As long as Andersen stays on LTIR, the rest of the roster can fluctuate up and down by sending a player to the squad on off days, as long as they are waiver exempt, and that cap space can be banked. This is something that only really matters until the deadline, so whatever can be added Sunday is really it.
Riley Nash, meanwhile drained the $5 million LTIR pool by the full amount of his cap hit or $2.75 million. LTIR is spent dollar-for-dollar on players, and there’s no banking in the pool. That leaves an available pool of $2.25 million in player cap hits that can be added.

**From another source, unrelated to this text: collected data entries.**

-- pv_equiv track=rewrite | github.com/sofia-dominguezc/NonAcademic | python_files/older_files/Data_structures.py | perms_rots_to_compr
-- ===== SOURCE A (Python) =====
-- def perms_rots_to_compr(perms, rots):
--     """Given the iterables of perms and rots, returns a compressed cube"""
--     # compress the rotations as a 7-digit number in base 3
--     rots_compr = 0  # number between 0 and 2186
--     for i, r in enumerate(rots):
--         rots_compr += r * 3**i
--     # compress the permutation as a 7-digit number in base 7
--     perms_compr = 0  # number between 0 and 823542
--     for i, p in enumerate(perms):
--         perms_compr += p * 7**i
--     return (perms_compr, rots_compr)
-- ===== SOURCE B (Python) =====
-- def perms_rots_to_compr(perms, rots):
--     """Given the iterables of perms and rots, returns a compressed cube"""
--     ps = list(perms)
--     rs = list(rots)
--     perms_compr = 0
--     for d in reversed(ps):
--         perms_compr = perms_compr * 7 + d
--     rots_compr = 0
--     for d in reversed(rs):
--         rots_compr = rots_compr * 3 + d
--     return (perms_compr, rots_compr)
-- ===== Notes on version B (the rewrite author's own statement) =====
-- stated objective: faster
-- what changed: Replaces the index-weighted sums (digit * base**i via enumerate) by Horner evaluation over the reversed list with a single acc = acc*base + digit accumulator, eliminating the base**i big-integer power computed per element.
import Mathlib
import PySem

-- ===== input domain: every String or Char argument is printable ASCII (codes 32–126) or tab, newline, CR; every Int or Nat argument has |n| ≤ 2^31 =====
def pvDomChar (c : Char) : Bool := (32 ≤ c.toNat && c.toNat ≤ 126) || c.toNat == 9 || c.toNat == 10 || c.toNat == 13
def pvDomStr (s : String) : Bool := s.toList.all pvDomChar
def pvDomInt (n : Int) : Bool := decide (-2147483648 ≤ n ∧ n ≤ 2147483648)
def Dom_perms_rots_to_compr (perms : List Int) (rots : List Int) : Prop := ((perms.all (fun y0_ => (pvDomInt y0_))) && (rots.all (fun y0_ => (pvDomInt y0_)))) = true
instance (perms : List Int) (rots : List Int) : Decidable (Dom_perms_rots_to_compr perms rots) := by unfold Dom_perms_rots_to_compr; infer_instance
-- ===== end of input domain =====

-- ===== PORT A =====
-- Port of A: enumerate-indexed sums acc + digit * base**i.
def perms_rots_to_compr (perms : List Int) (rots : List Int) : Int × Int :=
  let rots_compr : Int :=
    (PySem.List.enumerate rots).foldl (fun acc p => acc + p.2 * (3:Int) ^ p.1.toNat) 0
  let perms_compr : Int :=
    (PySem.List.enumerate perms).foldl (fun acc p => acc + p.2 * (7:Int) ^ p.1.toNat) 0
  (perms_compr, rots_compr)

-- ===== PORT B =====
-- Port of B: Horner evaluation over the reversed list, acc = acc*base + digit.
def perms_rots_to_compr_alt (perms : List Int) (rots : List Int) : Int × Int :=
  let perms_compr : Int := perms.reverse.foldl (fun acc d => acc * 7 + d) 0
  let rots_compr : Int := rots.reverse.foldl (fun acc d => acc * 3 + d) 0
  (perms_compr, rots_compr)

-- ===== PRECONDITION & SPEC =====
def Spec_perms_rots_to_compr (perms : List Int) (rots : List Int) (out : Int × Int) : Prop := out = perms_rots_to_compr_alt perms rots
instance (perms : List Int) (rots : List Int) (out : Int × Int) : Decidable (Spec_perms_rots_to_compr perms rots out) := by unfold Spec_perms_rots_to_compr; infer_instance

-- ===== CLAIM (what is proved, stated in full; the proofs are below) =====
def Claim_equal_perms_rots_to_compr : Prop := ∀ (perms : List Int) (rots : List Int), Dom_perms_rots_to_compr perms rots → Spec_perms_rots_to_compr perms rots (perms_rots_to_compr perms rots)

-- ===== LEMMAS AND PROOFS =====

-- A's indexed sum, with general start index and accumulator, equals acc + b^n * (Horner value).
theorem pv_sumE (b : Int) : ∀ (l : List Int) (n : Nat) (acc : Int),
    (PySem.List.enumerate l (n : Int)).foldl (fun a p => a + p.2 * b ^ p.1.toNat) acc
      = acc + b ^ n * l.foldr (fun d a => a * b + d) 0 := by
  intro l
  induction l with
  | nil => intro n acc; simp [PySem.List.enumerate_nil]
  | cons d t ih =>
    intro n acc
    rw [PySem.List.enumerate_cons, List.foldl_cons]
    have h1 : ((n : Int) + 1) = ((n + 1 : Nat) : Int) := by push_cast; ring
    rw [h1, ih (n + 1)]
    simp only [List.foldr_cons, Int.toNat_natCast, pow_succ]
    ring

theorem pv_horner (b : Int) (l : List Int) :
    l.reverse.foldl (fun acc d => acc * b + d) 0
      = (PySem.List.enumerate l).foldl (fun a p => a + p.2 * b ^ p.1.toNat) 0 := by
  rw [List.foldl_reverse]
  have h := pv_sumE b l 0 0
  simp only [Nat.cast_zero, pow_zero, one_mul, zero_add] at h
  exact h.symm

-- ===== VERDICT (by name: the statement is the Claim_ definition above) =====
theorem perms_rots_to_compr_spec : Claim_equal_perms_rots_to_compr := by
  intro perms rots _
  unfold Spec_perms_rots_to_compr perms_rots_to_compr perms_rots_to_compr_alt
  rw [pv_horner 7 perms, pv_horner 3 rots]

Now, you might be asking yourself how this made cap space. And you’d be right to ask that, since everyone’s initial take on this deal was that adding Nash as a player to be put on LTIR created $2.75 million in LTIR pool. Instead, as of now, he’s reduced the pool by that much. The only reason there is $2.25 million in space is because Andersen is on LTIR. Nothing has been gained.
If Nash is placed on LTIR now, I believe that the LTIR pool simply fills back up by the amount of his cap hit, or returns to $5 million. No new cap space is created, and the only way Andersen could come off LTIR is if no new players at all are added.
This is not the scenario that’s out there on Twitter right now, but I am now setting this aside until the next chapter of the story is revealed and someone who understands the process of putting a player who is using the LTIR pool to cover his cap hit on LTIR can explain it.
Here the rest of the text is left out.